What girls on blankets?

These girls are kneeling on blankets, caressed, lightly, by their short summer dresses. Bare legs, those tan-tie leg sandal things, small tattoos. They are, obviously, the very best thing about the summer. Lying next to them their bikes, hinting at summer thighs, the wind, their hair, all that. Blackberries tumbling out of baskets, half-finished daisy chains, small corked jugs of mead. Mead?

Before the night was through, the midges descending, de-swarming as the old farm hand said, as he passed and laughed, on his way to the pub. The light of the night shortening, the howls diminishing, a big long fucking fade into the blackness and the cold. Into roaring fires and tepid water, a night cap of some old shit, flavoured with honey, milkish and vile. Cold bed. Rattles and creaks.

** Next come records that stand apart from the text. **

-- pv_equiv track=rewrite | github.com/our-study/able_coding_master | SeokEunkyu/중급/sol057.py | calculate_additional_at_bats
-- ===== SOURCE A (Python) =====
-- def calculate_additional_at_bats(X, Y):
--     # 현재 타율 계산
--     current_average = Y * 10 // X  # 현재 타율의 할, 푼 부분만 사용
--     additional_at_bats = 0
--
--     # 최대 1,000,000,000번의 타석에 대해 반복
--     while additional_at_bats <= 1000000000:
--         new_at_bats = X + additional_at_bats
--         new_hits = Y + additional_at_bats
--
--         # 새로운 타율 계산
--         new_average = new_hits * 10 // new_at_bats
--
--         # 타율이 오르면 결과를 반환
--         if new_average > current_average:
--             return additional_at_bats
--
--         additional_at_bats += 1
--
--     # 타율이 오르지 않으면 -1 반환
--     return -1
-- ===== SOURCE B (Python) =====
-- def calculate_additional_at_bats(X, Y):
--     # Closed form: smallest k with (Y+k)*10 // (X+k) > Y*10 // X, via ceiling division.
--     c = Y * 10 // X + 1  # target average (current + 1)
--     if c >= 10:
--         return -1  # average can never strictly rise past 9.x when hits >= at-bats
--     k = -((10 * Y - c * X) // (10 - c))  # ceil((c*X - 10*Y) / (10 - c))
--     return k if k <= 1000000000 else -1
-- ===== Notes on version B (the rewrite author's own statement) =====
-- stated objective: faster
-- what changed: Replaced A's linear scan of up to 10^9 candidate at-bat counts by an O(1) closed form: the success condition is a linear inequality in k, so the answer is a single ceiling division (or -1 when the target average c >= 10 is unreachable).
-- outside the precondition, e.g. on calculate_additional_at_bats(-5, -7): A returns 1, B returns -1; on calculate_additional_at_bats(0, 5): A raises ZeroDivisionError, B raises ZeroDivisionError
import Mathlib
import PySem

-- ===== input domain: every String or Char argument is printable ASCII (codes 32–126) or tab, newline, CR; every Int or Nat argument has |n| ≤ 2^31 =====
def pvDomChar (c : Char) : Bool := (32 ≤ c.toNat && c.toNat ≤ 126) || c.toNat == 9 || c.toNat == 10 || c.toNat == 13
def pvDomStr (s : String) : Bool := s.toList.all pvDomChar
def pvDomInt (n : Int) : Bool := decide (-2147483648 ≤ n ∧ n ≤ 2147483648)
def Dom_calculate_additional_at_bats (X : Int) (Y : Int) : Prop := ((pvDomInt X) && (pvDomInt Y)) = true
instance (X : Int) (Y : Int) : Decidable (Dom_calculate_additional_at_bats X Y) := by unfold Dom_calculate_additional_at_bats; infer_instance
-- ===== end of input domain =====

-- B replaces A's O(answer) linear scan (up to 10^9 iterations) by an O(1) closed-form
-- ceiling division derived from the monotonicity of the floored average; objective: faster.


-- ===== PORT A =====
-- the while-loop of A, transliterated: k is `additional_at_bats`
def calcLoopA (X : Int) (Y : Int) (cur : Int) (k : Int) : Int :=
  if h : k ≤ 1000000000 then
    if PySem.Int.floordiv ((Y + k) * 10) (X + k) > cur then k
    else calcLoopA X Y cur (k + 1)
  else -1
termination_by (1000000001 - k).toNat
decreasing_by omega

def calculate_additional_at_bats (X : Int) (Y : Int) : Int :=
  let current_average := PySem.Int.floordiv (Y * 10) X
  calcLoopA X Y current_average 0

-- ===== PORT B =====
def calculate_additional_at_bats_alt (X : Int) (Y : Int) : Int :=
  let c := PySem.Int.floordiv (Y * 10) X + 1
  if c ≥ 10 then -1
  else
    let k := -(PySem.Int.floordiv (10 * Y - c * X) (10 - c))
    if k ≤ 1000000000 then k else -1

-- ===== PRECONDITION & SPEC =====
-- Pre_ restricts to the problem's natural domain of a positive at-bat count X: for X ≤ 0
-- A raises ZeroDivisionError (X = 0, or when X + k reaches 0) or returns values that are
-- artifacts of floor division with a negative denominator.
def Pre_calculate_additional_at_bats (X : Int) (Y : Int) : Prop := 0 < X
instance (X : Int) (Y : Int) : Decidable (Pre_calculate_additional_at_bats X Y) := by unfold Pre_calculate_additional_at_bats; infer_instance

def pvWitness_calculate_additional_at_bats : Int × Int := (3, 1)

def Spec_calculate_additional_at_bats (X : Int) (Y : Int) (out : Int) : Prop := out = calculate_additional_at_bats_alt X Y
instance (X : Int) (Y : Int) (out : Int) : Decidable (Spec_calculate_additional_at_bats X Y out) := by unfold Spec_calculate_additional_at_bats; infer_instance

-- ===== CLAIM (what is proved, stated in full; the proofs are below) =====
def Claim_equal_calculate_additional_at_bats : Prop := ∀ (X : Int) (Y : Int), Dom_calculate_additional_at_bats X Y → Pre_calculate_additional_at_bats X Y → Spec_calculate_additional_at_bats X Y (calculate_additional_at_bats X Y)

-- ===== LEMMAS AND PROOFS =====

-- Characterization of the loop's success condition for X > 0, k ≥ 0:
-- new_average > cur  ↔  c ≤ 10(Y+k) compared against c(X+k), i.e. a linear inequality in k.
theorem cond_iff (X Y cur k : Int) (hX : 0 < X) (hk : 0 ≤ k)
    (hcur : cur = PySem.Int.floordiv (Y * 10) X) :
    (PySem.Int.floordiv ((Y + k) * 10) (X + k) > cur) ↔
      ((cur + 1) ≤ 10 - 1 ∧ -(PySem.Int.floordiv (10 * Y - (cur + 1) * X) (10 - (cur + 1))) ≤ k) := by
  set c := cur + 1 with hc
  have hb : (0 : Int) < X + k := by omega
  have h1 : (PySem.Int.floordiv ((Y + k) * 10) (X + k) > cur) ↔ c * (X + k) ≤ (Y + k) * 10 := by
    constructor
    · intro h
      have := (PySem.Int.le_floordiv_iff_mul_le (a := (Y + k) * 10) (b := X + k) (q := c) hb).mp (by omega)
      exact this
    · intro h
      have := (PySem.Int.le_floordiv_iff_mul_le (a := (Y + k) * 10) (b := X + k) (q := c) hb).mpr h
      omega
  -- from cur = floor(10Y/X):  cur*X ≤ 10Y < c*X
  have hfl : cur * X ≤ Y * 10 ∧ Y * 10 < (cur + 1) * X := by
    have := (PySem.Int.floordiv_eq_iff_of_pos (a := Y * 10) (b := X) (q := cur) hX).mp hcur.symm
    exact this
  rw [h1]
  constructor
  · intro h
    -- c(X+k) ≤ 10(Y+k)  ⟺  (c-10)k ≤ 10Y - cX < 0, forcing c < 10 (since k ≥ 0)
    have hlt : c * X > 10 * Y := by nlinarith [hfl.2]
    have hc10 : c ≤ 9 := by nlinarith
    refine ⟨by omega, ?_⟩
    have hq : (0 : Int) < 10 - c := by omega
    rw [show -(PySem.Int.floordiv (10 * Y - c * X) (10 - c)) ≤ k ↔
          -k ≤ PySem.Int.floordiv (10 * Y - c * X) (10 - c) by omega]
    rw [PySem.Int.le_floordiv_iff_mul_le hq]
    nlinarith
  · rintro ⟨hc10, hk0⟩
    have hq : (0 : Int) < 10 - c := by omega
    have hq' : -k ≤ PySem.Int.floordiv (10 * Y - c * X) (10 - c) := by omega
    have := (PySem.Int.le_floordiv_iff_mul_le (a := 10 * Y - c * X) (b := 10 - c) (q := -k) hq).mp hq'
    nlinarith

-- The loop returns the least k ≥ start satisfying the (monotone) condition, capped at 10^9.
theorem calcLoopA_eq (X Y cur k0 : Int) (hX : 0 < X)
    (hcur : cur = PySem.Int.floordiv (Y * 10) X)
    (hk0 : cur + 1 ≤ 9 → 0 < k0)
    (hk0def : k0 = -(PySem.Int.floordiv (10 * Y - (cur + 1) * X) (10 - (cur + 1)))) :
    ∀ (k : Int), 0 ≤ k → (cur + 1 ≤ 9 → k ≤ k0) →
      calcLoopA X Y cur k = if cur + 1 ≤ 9 ∧ k0 ≤ 1000000000 then k0 else -1 := by
  intro k
  induction k using calcLoopA.induct (X := X) (Y := Y) (cur := cur) with
  | case1 k h hcond =>
    intro hk hkle
    have hiff := (cond_iff X Y cur k hX hk hcur)
    rw [hk0def] at hkle
    have : cur + 1 ≤ 10 - 1 ∧ -(PySem.Int.floordiv (10 * Y - (cur + 1) * X) (10 - (cur + 1))) ≤ k :=
      hiff.mp hcond
    rw [calcLoopA]
    simp only [h, dite_true, hcond, if_true]
    rw [hk0def]
    have hke : k = -(PySem.Int.floordiv (10 * Y - (cur + 1) * X) (10 - (cur + 1))) := by
      have := hkle (by omega); omega
    rw [if_pos ⟨by omega, by omega⟩]
    omega
  | case2 k h hcond ih =>
    intro hk hkle
    have hiff := (cond_iff X Y cur k hX hk hcur)
    rw [calcLoopA]
    simp only [h, dite_true, hcond, if_false]
    apply ih (by omega)
    intro hc9
    have hkle' := hkle hc9
    have : ¬ (cur + 1 ≤ 10 - 1 ∧ -(PySem.Int.floordiv (10 * Y - (cur + 1) * X) (10 - (cur + 1))) ≤ k) := by
      intro hcontra; exact hcond (hiff.mpr hcontra)
    rw [hk0def] at *
    omega
  | case3 k h =>
    intro hk hkle
    rw [calcLoopA]
    simp only [h, dite_false]
    split
    · rename_i hcase
      exfalso
      have := hkle hcase.1
      omega
    · rfl

-- ===== VERDICT (by name: the statement is the Claim_ definition above) =====
theorem calculate_additional_at_bats_spec : Claim_equal_calculate_additional_at_bats := by
  intro X Y _hDom hPre
  unfold Spec_calculate_additional_at_bats
  unfold calculate_additional_at_bats calculate_additional_at_bats_alt
  set cur := PySem.Int.floordiv (Y * 10) X with hcur
  set c := cur + 1 with hc
  set k0 := -(PySem.Int.floordiv (10 * Y - c * X) (10 - c)) with hk0
  have hX : 0 < X := hPre
  have hk0pos : c ≤ 9 → 0 < k0 := by
    intro hc9
    have hfl : cur * X ≤ Y * 10 ∧ Y * 10 < (cur + 1) * X :=
      (PySem.Int.floordiv_eq_iff_of_pos (a := Y * 10) (b := X) (q := cur) hX).mp rfl
    have hq : (0 : Int) < 10 - c := by omega
    -- k0 ≥ 1 since 10Y - cX < 0 so floor((10Y-cX)/(10-c)) ≤ -1
    have hneg : 10 * Y - c * X < 0 := by nlinarith [hfl.2]
    have : PySem.Int.floordiv (10 * Y - c * X) (10 - c) < 0 := by
      by_contra habs
      rw [not_lt] at habs
      have := (PySem.Int.le_floordiv_iff_mul_le (a := 10 * Y - c * X) (b := 10 - c) (q := 0) hq).mp habs
      omega
    omega
  have := calcLoopA_eq X Y cur k0 hX hcur hk0pos hk0 0 le_rfl (fun h => le_of_lt (hk0pos h))
  rw [this]
  by_cases h9 : c ≥ 10
  · rw [if_neg (by omega), if_pos h9]
  · dsimp only
    split_ifs <;> omega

She said, first thing in the morning: listen to the clops, the horses. Don’t you just love the horses?

2 Comments:

Anonymous Anonymous said...

Keep on fighting with words as armour and swords.

7:49 PM  
Anonymous Anonymous said...

Brilliant writing, as always. The poignancy of words as the soft flanks of horses. The hardness of belly words. The snorting hoof kicks on walls. Fire and anger versus the soft rise and fall of a foal suckling. It's all in the hay of your prose.